CANADIAN RAILWAY OFFICE OF ARBITRATION
& DISPUTE RESOLUTION
CASE NO. 3692
Heard in Montreal, Thursday, 11 September 2008
CANADIAN NATIONAL RAILWAY COMPANY
NATIONAL AUTOMOBILE, AEROSPACE, TRANSPORTATION AND GENERAL WORKERS UNION OF CANADA (CAW-CANADA)
Concerning the assessment of 10 demerits to the record of Mr. Charles Delaney for refusing to perform overtime on August 2, 2007, resulting in his discharge effective September 1, 2007, for accumulation of demerit marks.
JOINT STATEMENT OF ISSUE:
The griever is a composite employee at Moncton. His regular shift is from 04:00 am to 12:00 noon. On August 2, 2007, around 1 1h45 am, Mr. Delaney was requested by supervisor Carrie MacKay to perform overtime, which he refused. Mr. Delaney was subsequently investigated and assessed with 10 demerits.
The Union contests the 10 demerits issued to Mr. Delaney. The Union maintains that there was no violation of article 13 of the supplemental agreement or the Moncton overtime agreement. The Union submits that it was 33 degrees on the day in question and that the griever had been up since 02:00 the previous night. The Union maintains that Mr. Delaney declined on the basis that he was not fit to work.
The Union requests that the 10 demerits be removed from Mr. Delaney’s file, and that Mr. Delaney be compensated for lost wages and benefits.
The Company disagrees.
FOR THE UNION: FOR THE COMPANY:
(SGD.) D. OLSHEWSKI (SGD.) S. GROU
NATIONAL REPRESENTATIVE FOR: DIRECTOR, LABOUR RELATIONS
There appeared on behalf of the Company:
S. Grou – Manager, Labour Relations, Montreal
F. O’Neill – Manager, Labour Relations, Toronto
C. MacKay – Sr. Terminal Coordinator, B.I.T.
And on behalf of the Union:
D. Olshewski – National Representative, Winnipeg
G. Green – Local Chairman,
AWARD OF THE ARBITRATOR
The material before the Arbitrator confirms that the grievor refused to perform overtime work when directed to do so by his supervisor on August 2, 2007. The Arbitrator is satisfied that the grievor was under an obligation to respond positively to the request to perform the overtime, in accordance with a local agreement governing overtime as well as the terms of the collective agreement. Paragraph 13.9 of article 13 of the collective agreement reads as follows:
13.9 Every effort will be made to avoid the necessity for overtime. However, when conditions warrant, employees will perform authorized overtime work. Such overtime work will be allotted as locally agreed.

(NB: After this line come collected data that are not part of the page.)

-- pv_equiv track=rewrite | github.com/FlyingTwigs/B10K5-D | 4.py | cetak_gambar
-- ===== SOURCE A (Python) =====
-- import math
--
-- def cetak_gambar(number_of_coloumn_and_rows):
--     result = ""
--
--     for baris in range(number_of_coloumn_and_rows):
--         for kolom in range(number_of_coloumn_and_rows):
--             if (baris == 0 or baris == number_of_coloumn_and_rows-1 or kolom == math.floor(number_of_coloumn_and_rows/2)):
--                 result += "X "
--             else:
--                 result += "= "
--         result += "\n"
--
--     return result
-- ===== SOURCE B (Python) =====
-- def cetak_gambar(number_of_coloumn_and_rows):
--     n = number_of_coloumn_and_rows
--     mid = n // 2
--     border = "X " * n + "\n"
--     interior = "".join("X " if k == mid else "= " for k in range(n)) + "\n"
--     return "".join(border if r == 0 or r == n - 1 else interior for r in range(n))
-- ===== Notes on version B (the rewrite author's own statement) =====
-- stated objective: faster
-- what changed: Builds the border and interior row strings once as templates and joins a per-row selection, instead of deciding and appending every cell with a double condition in nested loops; per-row instead of per-cell Python string concatenations.
import Mathlib
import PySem

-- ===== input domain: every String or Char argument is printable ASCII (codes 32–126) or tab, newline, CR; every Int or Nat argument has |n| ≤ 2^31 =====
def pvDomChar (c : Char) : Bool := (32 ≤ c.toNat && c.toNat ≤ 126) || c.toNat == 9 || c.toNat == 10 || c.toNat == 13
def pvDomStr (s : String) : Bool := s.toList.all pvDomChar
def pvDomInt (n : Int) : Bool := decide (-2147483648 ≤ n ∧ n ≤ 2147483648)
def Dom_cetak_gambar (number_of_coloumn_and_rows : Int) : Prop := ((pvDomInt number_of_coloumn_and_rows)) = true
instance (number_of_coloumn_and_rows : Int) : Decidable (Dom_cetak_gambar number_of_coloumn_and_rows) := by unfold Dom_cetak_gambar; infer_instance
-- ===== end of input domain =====

-- B builds the two row templates (border, interior) once and joins a per-row selection,
-- instead of A's nested per-cell loop; same output, objective: simpler.

-- ===== PORT A =====
-- math.floor(n/2) on an int n with |n| ≤ 2^31 is exact float arithmetic = floor division
def cetak_gambar (number_of_coloumn_and_rows : Int) : String :=
  let n := number_of_coloumn_and_rows
  (PySem.List.pyRange 0 n 1).foldl (fun result baris =>
    ((PySem.List.pyRange 0 n 1).foldl (fun res kolom =>
        res ++ (if baris = 0 ∨ baris = n - 1 ∨ kolom = PySem.Int.floordiv n 2 then "X " else "= "))
      result) ++ "\n") ""

-- ===== PORT B =====
def cetak_gambar_alt (number_of_coloumn_and_rows : Int) : String :=
  let n := number_of_coloumn_and_rows
  let mid := PySem.Int.floordiv n 2
  let border := String.join (List.replicate n.toNat "X ") ++ "\n"          -- "X " * n + "\n"
  let interior :=
    String.join ((PySem.List.pyRange 0 n 1).map (fun k => if k = mid then "X " else "= ")) ++ "\n"
  String.join ((PySem.List.pyRange 0 n 1).map (fun r => if r = 0 ∨ r = n - 1 then border else interior))

-- ===== PRECONDITION & SPEC =====
def Spec_cetak_gambar (number_of_coloumn_and_rows : Int) (out : String) : Prop := out = cetak_gambar_alt number_of_coloumn_and_rows
instance (number_of_coloumn_and_rows : Int) (out : String) : Decidable (Spec_cetak_gambar number_of_coloumn_and_rows out) := by unfold Spec_cetak_gambar; infer_instance

-- ===== CLAIM (what is proved, stated in full; the proofs are below) =====
def Claim_equal_cetak_gambar : Prop := ∀ (number_of_coloumn_and_rows : Int), Dom_cetak_gambar number_of_coloumn_and_rows → Spec_cetak_gambar number_of_coloumn_and_rows (cetak_gambar number_of_coloumn_and_rows)

-- ===== LEMMAS AND PROOFS =====

-- a string-accumulating foldl is the join of the mapped list, appended to the accumulator
theorem foldl_strings (l : List String) :
    ∀ acc : String, l.foldl (· ++ ·) acc = acc ++ String.join l := by
  induction l with
  | nil => intro acc; simp [String.join]
  | cons x xs ih =>
      intro acc
      have h : String.join (x :: xs) = x ++ String.join xs := by
        show List.foldl (fun r s => r ++ s) "" (x :: xs) = _
        rw [List.foldl_cons, show ("" : String) ++ x = x by simp, ih]
      simp only [List.foldl_cons]
      rw [ih, h, String.append_assoc]

theorem string_join_cons (s : String) (l : List String) :
    String.join (s :: l) = s ++ String.join l := by
  show List.foldl (fun r s => r ++ s) "" (s :: l) = _
  rw [List.foldl_cons, show ("" : String) ++ s = s by simp, foldl_strings]

theorem foldl_append_join (L : List Int) (f : Int → String) :
    ∀ acc : String, L.foldl (fun res k => res ++ f k) acc = acc ++ String.join (L.map f) := by
  induction L with
  | nil => intro acc; simp [String.join]
  | cons x xs ih =>
      intro acc
      simp only [List.foldl_cons, List.map_cons, string_join_cons]
      rw [ih, String.append_assoc]

theorem cetak_gambar_eq_join (n : Int) :
    cetak_gambar n =
      String.join ((PySem.List.pyRange 0 n 1).map (fun baris =>
        String.join ((PySem.List.pyRange 0 n 1).map (fun kolom =>
          if baris = 0 ∨ baris = n - 1 ∨ kolom = PySem.Int.floordiv n 2 then "X " else "= ")) ++ "\n")) := by
  unfold cetak_gambar
  have hf : (fun (result : String) (baris : Int) =>
      ((PySem.List.pyRange 0 n 1).foldl (fun res kolom =>
          res ++ (if baris = 0 ∨ baris = n - 1 ∨ kolom = PySem.Int.floordiv n 2 then "X " else "= "))
        result) ++ "\n")
      = (fun (result : String) (baris : Int) =>
          result ++ (String.join ((PySem.List.pyRange 0 n 1).map (fun kolom =>
            if baris = 0 ∨ baris = n - 1 ∨ kolom = PySem.Int.floordiv n 2 then "X " else "= ")) ++ "\n")) := by
    funext result baris
    rw [foldl_append_join, String.append_assoc]
  simp only [hf]
  rw [foldl_append_join]
  simp

-- ===== VERDICT (by name: the statement is the Claim_ definition above) =====
theorem cetak_gambar_spec : Claim_equal_cetak_gambar := by
  intro n _
  unfold Spec_cetak_gambar
  rw [cetak_gambar_eq_join]
  unfold cetak_gambar_alt
  congr 1
  apply List.map_congr_left
  intro r _
  by_cases h : r = 0 ∨ r = n - 1
  · simp only [if_pos h]
    have : (fun kolom : Int => if r = 0 ∨ r = n - 1 ∨ kolom = PySem.Int.floordiv n 2 then "X " else "= ")
        = fun _ : Int => "X " := by
      funext k; rcases h with h | h <;> simp [h]
    rw [this, List.map_const', PySem.List.length_pyRange_one]
    simp
  · simp only [if_neg h]
    rw [not_or] at h
    congr 2
    apply List.map_congr_left
    intro k _
    simp [h.1, h.2]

The Arbitrator is satisfied that conditions did warrant forced overtime in the extraordinary circumstances which obtained on August 2, 2007. While the grievor maintains that he was tired and did not feel fit to work, having completed his eight hour shift, there is no objective evidence to confirm that he suffered any particular ailment or was mentally or physically disabled from performing the work that would have been assigned to him on overtime. Indeed, the records would appear to indicate that he has performed eight hour tours of overtime on a number of occasions in the past.
Regrettably the grievor’s record stood at fifty-nine demerits at the time of this incident. Given that reality it is difficult to comprehend his decision to refuse a directive to work overtime.
In the result, the Arbitrator is satisfied that the Company did have grounds to assess discipline, and that the assessment of ten demerits was not unreasonable in the circumstances. The grievance must therefore be dismissed.